— Assigned task —
Give only the number of lines in the records that include the string "hclash".

[Dataset items]
-- A's port, rewritten in List.range form
theorem pv_A_eq (pa : List (List Int)) (m n : Nat) :
    createZeroPaddedPixelArray pa (m : Int) (n : Int)
      = (List.range n).foldl
          (fun g k => g.set (k + 1)
            ((List.range m).foldl (fun row k' => row.set (k' + 1) ((pa.getD k []).getD k' 0))
              (g.getD (k + 1) [])))
          (List.replicate (n + 2) (List.replicate (m + 2) (0 : Int))) := by
  unfold createZeroPaddedPixelArray
  dsimp only
  rw [show (n : Int) + 2 = ((n + 2 : Nat) : Int) by push_cast; ring,
      show (m : Int) + 2 = ((m + 2 : Nat) : Int) by push_cast; ring]
  rw [PySem.List.pyRange_zero_natCast, PySem.List.pyRange_zero_natCast]
  rw [List.map_const', List.length_map, List.length_range]
  rw [List.map_const', List.length_map, List.length_range]
  rw [PySem.List.pyRange_one 1 ((n : Int) + 1), show ((n : Int) + 1 - 1).toNat = n by omega, List.foldl_map]
  have hf : (fun (g : List (List Int)) (k : Nat) =>
        (PySem.List.pyRange 1 ((m : Int) + 1) 1).foldl
          (fun g' j => PySem.List.pySetD g' ((1 : Int) + (k : Int))
            (PySem.List.pySetD (PySem.List.pyGetD g' ((1 : Int) + (k : Int)) []) j
              (PySem.List.pyGetD (PySem.List.pyGetD pa ((1 : Int) + (k : Int) - 1) []) (j - 1) 0))) g)
      = fun g k => g.set (k + 1)
          ((List.range m).foldl (fun row k' => row.set (k' + 1) ((pa.getD k []).getD k' 0))
            (g.getD (k + 1) [])) := by
    funext g k
    exact pv_A_step pa m k g
  rw [hf]

-- B's port for nonnegative dimensions, rewritten in List.range form
theorem pv_B_eq (pa : List (List Int)) (m n : Nat) :
    createZeroPaddedPixelArray_alt pa (m : Int) (n : Int)
      = List.replicate (m + 2) (0 : Int) ::
          ((List.range n).map (fun (k : Nat) => (0 : Int) :: ((pa.getD k []).take m ++ [0]))
            ++ [List.replicate (m + 2) 0]) := by
  unfold createZeroPaddedPixelArray_alt
  dsimp only
  rw [show ((m : Int) + 2).toNat = m + 2 by omega]
  rw [show (n : Int) + 2 = ((n + 2 : Nat) : Int) by push_cast; ring]
  rw [PySem.List.pyRange_zero_natCast, List.map_map]
  rw [show n + 2 = (n + 1) + 1 from rfl, List.range_succ, List.map_append,
    List.range_succ_eq_map, List.map_cons, List.map_map]
  have h0 : (if ((0 : Nat) : Int) = 0 ∨ ((0 : Nat) : Int) = (n : Int) + 1
        then List.replicate (m + 2) (0 : Int)
        else [(0 : Int)] ++ PySem.List.slice (PySem.List.pyGetD pa (((0 : Nat) : Int) - 1) []) none (some (m : Int)) ++ [0])
      = List.replicate (m + 2) (0 : Int) := by
    rw [if_pos (Or.inl (by norm_num))]
  have hlast : (if ((n + 1 : Nat) : Int) = 0 ∨ ((n + 1 : Nat) : Int) = (n : Int) + 1
        then List.replicate (m + 2) (0 : Int)
        else [(0 : Int)] ++ PySem.List.slice (PySem.List.pyGetD pa (((n + 1 : Nat) : Int) - 1) []) none (some (m : Int)) ++ [0])
      = List.replicate (m + 2) (0 : Int) := by
    rw [if_pos (Or.inr (by norm_cast))]
  have hmid : (List.range n).map
        (((fun i => if i = 0 ∨ i = (n : Int) + 1 then List.replicate (m + 2) (0 : Int)
            else [(0 : Int)] ++ PySem.List.slice (PySem.List.pyGetD pa (i - 1) []) none (some (m : Int)) ++ [0])
          ∘ fun (k : Nat) => (k : Int)) ∘ Nat.succ)
      = (List.range n).map (fun (k : Nat) => (0 : Int) :: ((pa.getD k []).take m ++ [0])) := by
    apply List.map_congr_left
    intro k hk
    have hkn : k < n := List.mem_range.mp hk
    simp only [Function.comp_apply]
    rw [if_neg (by push_cast; omega)]
    rw [show ((Nat.succ k : Nat) : Int) - 1 = (k : Int) by push_cast; ring,
      PySem.List.pyGetD_natCast, PySem.List.slice_to_natCast]
    rfl
  rw [hmid]
  simp only [List.map_cons, List.map_nil, Function.comp_apply, h0, hlast]
  rfl

-- for image_height ≤ 0 both ports return the clamped all-zero grid, for every image_width
theorem pv_nonpos (pa : List (List Int)) (w h : Int) (hh : h <= 0) :
    createZeroPaddedPixelArray pa w h = createZeroPaddedPixelArray_alt pa w h := by
  unfold createZeroPaddedPixelArray createZeroPaddedPixelArray_alt
  dsimp only
  rw [PySem.List.pyRange_one_eq_nil (by omega : h + 1 <= 1), List.foldl_nil]
  have hborder : (PySem.List.pyRange 0 (w + 2) 1).map (fun _ => (0 : Int))
      = List.replicate (w + 2).toNat (0 : Int) := by
    rw [PySem.List.pyRange_one, show w + 2 - 0 = w + 2 by ring, List.map_map]
    simp only [Function.comp_def]
    rw [List.map_const', List.length_range]
  apply List.map_congr_left
  intro i hi
  have hmem := PySem.List.mem_pyRange_one.mp hi
  rw [if_pos (by omega : i = 0 ∨ i = h + 1), hborder]

-- ===== VERDICT (by name: the statement is the Claim_ definition above) =====
theorem createZeroPaddedPixelArray_spec : Claim_equal_createZeroPaddedPixelArray := by
  intro pa w h _ hpre
  unfold Spec_createZeroPaddedPixelArray
  by_cases hh : h <= 0
  · exact pv_nonpos pa w h hh
  · obtain ⟨hw, hlen, hrows⟩ := hpre (by omega)
    lift w to Nat using hw with m
    lift h to Nat using (by omega : (0 : Int) <= h) with n
    simp only [Int.toNat_natCast] at hlen hrows
    rw [pv_A_eq, pv_B_eq]
    have hgridinit : ∀ (X : List Int) (k : Nat),
        List.replicate (k + 2) X = X :: (List.replicate k X ++ [X]) := by
      intro X k
      induction k with
      | zero => rfl
      | succ k ih =>
        show X :: List.replicate (k + 2) X = X :: (List.replicate (k + 1) X ++ [X])
        rw [ih, List.replicate_succ, List.cons_append]
    rw [hgridinit (List.replicate (m + 2) (0 : Int)) n]
    rw [pv_fill_grid pa m n hlen (fun r hr => hrows r hr) [List.replicate (m + 2) 0]]
    rw [show (List.range n).map (fun (k : Nat) => (0 : Int) :: ((pa.getD k []).take m ++ [0]))
        = (pa.take n).map (fun (r : List Int) => (0 : Int) :: (r.take m ++ [0])) by
      rw [← pv_map_range_getD pa n hlen, List.map_map]; rfl]
theorem pv_outer_run (G : List (List Int)) (l : List Nat) :
    ∀ (c : List Int), (∀ u ∈ l, u < G.length) → PVInv G c [] →
      ((l.foldl (pvOptSeed G) (some c) = some (l.foldl (pvFullSeed G) c)) ∧
        PVInv G (l.foldl (pvFullSeed G) c) []) ∨
      ((l.foldl (pvOptSeed G) (some c) = none) ∧
        PVClash G (l.foldl (pvFullSeed G) c)) := by
  induction l with
  | nil => intro c _ hInv; exact Or.inl ⟨rfl, hInv⟩
  | cons u us ih =>
    intro c hl hInv
    obtain ⟨⟨hlen, hInR, hQok⟩, hClosed⟩ := hInv
    have huV : u < G.length := hl u (by simp)
    by_cases hcu : (c.getD u 0 == -1) = true
    · have hcueq : c.getD u 0 = -1 := by simpa using hcu
      have hInv2 := pv_seed_inv G c u huV hcueq hlen hInR hClosed
      have hmeas := pv_seed_meas G c u hlen
      rcases pv_a_run G (pvFuelA G) (c.set u 1) [u] hInv2 hmeas with
        ⟨hok, heq2, hInvF⟩ | ⟨hbad, hclash⟩
      · have hr : pvALoop (pvGC G) G.length (pvFuelA G) (c.set u 1) [u] =
            (true, pvAFLoop G G.length (pvFuelA G) (c.set u 1) [u]) := by
          rcases hres : pvALoop (pvGC G) G.length (pvFuelA G) (c.set u 1) [u] with ⟨b, cc⟩
          rw [hres] at hok heq2
          simp only at hok heq2
          rw [hok, heq2]
        have hstep : pvOptSeed G (some c) u =
            some (pvAFLoop G G.length (pvFuelA G) (c.set u 1) [u]) := by
          simp only [pvOptSeed]
          rw [hcu, hr]
          simp
        have hstepF := pv_fullseed_step G c u hcu
        rw [List.foldl_cons, List.foldl_cons, hstep, hstepF]
        exact ih _ (fun w hw => hl w (by simp [hw])) hInvF
      · have hr : pvALoop (pvGC G) G.length (pvFuelA G) (c.set u 1) [u] =
            (false, (pvALoop (pvGC G) G.length (pvFuelA G) (c.set u 1) [u]).2) := by
          rcases hres : pvALoop (pvGC G) G.length (pvFuelA G) (c.set u 1) [u] with ⟨b, cc⟩
          rw [hres] at hbad
          simp only at hbad
          rw [hbad]
        have hstep : pvOptSeed G (some c) u = none := by
          simp only [pvOptSeed]
          rw [hcu, hr]
          simp
        have hstepF := pv_fullseed_step G c u hcu
        rw [List.foldl_cons, List.foldl_cons, hstep, hstepF, pv_optseed_none]
        refine Or.inr ⟨rfl, ?_⟩
        obtain ⟨a, b, haV, hbV, hE, h1, h2⟩ := hclash
        have h1b : (pvAFLoop G G.length (pvFuelA G) (c.set u 1) [u]).getD b 0 ≠ -1 := by
          rw [← h2]; exact h1
        refine ⟨a, b, haV, hbV, hE, ?_, ?_⟩
        · rw [pv_om_full G us _ a h1]; exact h1
        · rw [pv_om_full G us _ a h1, pv_om_full G us _ b h1b]; exact h2
    · have hstep : pvOptSeed G (some c) u = some c := by
        simp only [pvOptSeed]
        rw [Bool.not_eq_true] at hcu
        rw [hcu]
        simp
      rw [List.foldl_cons, List.foldl_cons, hstep, pv_fullseed_id G c u hcu]
      exact ih c (fun w hw => hl w (by simp [hw])) ⟨⟨hlen, hInR, hQok⟩, hClosed⟩

theorem pv_ac_all (G : List (List Int)) (l : List Nat) :
    ∀ (c : List Int), c.length = G.length → (∀ u ∈ l, u < G.length) →
      ∀ v ∈ l, (l.foldl (pvFullSeed G) c).getD v 0 ≠ -1 := by
  induction l with
  | nil => intro _ _ _ v hv; simp at hv
  | cons u us ih =>
    intro c hlen hl v hv
    have huV : u < G.length := hl u (by simp)
    have hcol : (pvFullSeed G c u).getD u 0 ≠ -1 := by
      by_cases hcu : (c.getD u 0 == -1) = true
      · rw [pv_fullseed_step G c u hcu]
        have hulen : u < c.length := by rw [hlen]; exact huV
        have h1 : (c.set u 1).getD u 0 = 1 := pv_getD_set_self c u 1 hulen
        rw [pv_af_mono G G.length (pvFuelA G) (c.set u 1) [u] u (by rw [h1]; norm_num), h1]
        norm_num
      · rw [pv_fullseed_id G c u hcu]
        rw [Bool.not_eq_true] at hcu
        simpa using hcu
    rcases List.mem_cons.mp hv with he | hv'
    · subst he
      rw [List.foldl_cons]
      rw [pv_om_full G us _ v hcol]
      exact hcol
    · rw [List.foldl_cons]
      exact ih (pvFullSeed G c u) (by rw [pv_fullseed_len]; exact hlen)
        (fun w hw => hl w (by simp [hw])) v hv'

theorem pv_replicate_InR (n : Nat) : PVInR (List.replicate n (-1 : Int)) := by
  intro v
  rcases pv_getD_replicate n v with h | h
  · exact Or.inl h
  · exact Or.inr (Or.inl h)

theorem pv_replicate_closed (G : List (List Int)) :
    PVClosed G (List.replicate G.length (-1 : Int)) [] := by
  intro u huV hcu _
  exfalso
  apply hcu
  rw [List.getD_eq_getElem?_getD]
  simp [huV]

-- ---- A = true → a proper 2-coloring exists ----

theorem pv_bool_of_ne (a b : Int) (ha : a = 0 ∨ a = 1) (hb : b = 0 ∨ b = 1)
    (hne : a ≠ b) : (a == 1) ≠ (b == 1) := by
  rcases ha with h | h <;> rcases hb with h' | h' <;> simp [h, h'] at hne ⊢

theorem pv_true_P (G : List (List Int)) (h : Biapertite G = true) : PVP G := by
  rw [pv_biapertite_eq] at h
  have hInv0 : PVInv G (List.replicate G.length (-1 : Int)) [] :=
    ⟨⟨by simp, pv_replicate_InR G.length, fun u hu => absurd hu (List.not_mem_nil)⟩,
      pv_replicate_closed G⟩
  rcases pv_outer_run G (List.range G.length) (List.replicate G.length (-1))
      (fun u hu => List.mem_range.mp hu) hInv0 with ⟨heq, hInvF⟩ | ⟨heq, _⟩
  · refine ⟨fun v => (pvAFC G).getD v 0 == 1, ?_⟩
    intro u v huV hvV hE
    obtain ⟨⟨_, hInR, _⟩, hClosed⟩ := hInvF
    have hcu : (pvAFC G).getD u 0 ≠ -1 :=
      pv_ac_all G (List.range G.length) (List.replicate G.length (-1)) (by simp)
        (fun w hw => List.mem_range.mp hw) u (List.mem_range.mpr huV)
    have hcl := hClosed u huV hcu (List.not_mem_nil) v hvV hE
    have hInRu : (pvAFC G).getD u 0 = 0 ∨ (pvAFC G).getD u 0 = 1 := by
      rcases hInR u with h' | h' | h'
      · exact absurd h' hcu
      · exact Or.inl h'
      · exact Or.inr h'
    have hInRv : (pvAFC G).getD v 0 = 0 ∨ (pvAFC G).getD v 0 = 1 := by
      rcases hInR v with h' | h' | h'
      · exact absurd h' hcl.1
      · exact Or.inl h'
      · exact Or.inr h'
    exact pv_bool_of_ne _ _ hInRu hInRv (fun e => hcl.2 e.symm)
  · rw [heq] at h
    simp at h

-- ---- symmetry and the colored/uncolored disconnection ----

theorem pv_edge_symm (G : List (List Int)) (hPre : Pre_Biapertite G)
    (a b : Nat) (ha : a < G.length) (hb : b < G.length)
    (hE : pvEdge G a b = true) : pvEdge G b a = true := by
  simp only [pvEdge, Bool.and_eq_true, bne_iff_ne, beq_iff_eq] at hE ⊢
  exact ⟨Ne.symm hE.1, (hPre.2 a ha b hb hE.1).mp hE.2⟩

theorem pv_disconnect (G : List (List Int)) (hPre : Pre_Biapertite G)
    (c : List Int) (hClosed : PVClosed G c [])
    (a b : Nat) (ha : a < G.length) (hb : b < G.length)
    (hE : pvEdge G a b = true) : (c.getD a 0 = -1 ↔ c.getD b 0 = -1) := by
  constructor
  · intro hua
    by_contra hvb
    have := hClosed b hb hvb (List.not_mem_nil) a ha (pv_edge_symm G hPre a b ha hb hE)
    exact this.1 hua
  · intro hub
    by_contra hva
    have := hClosed a ha hva (List.not_mem_nil) b hb hE
    exact this.1 hub

-- ---- agreement is preserved by the conflict-free scan ----

theorem pv_xor_ne (x y k : Bool) (h : x ≠ y) : xor x k ≠ xor y k := by
  cases x <;> cases y <;> cases k <;> simp_all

— Written solution —
2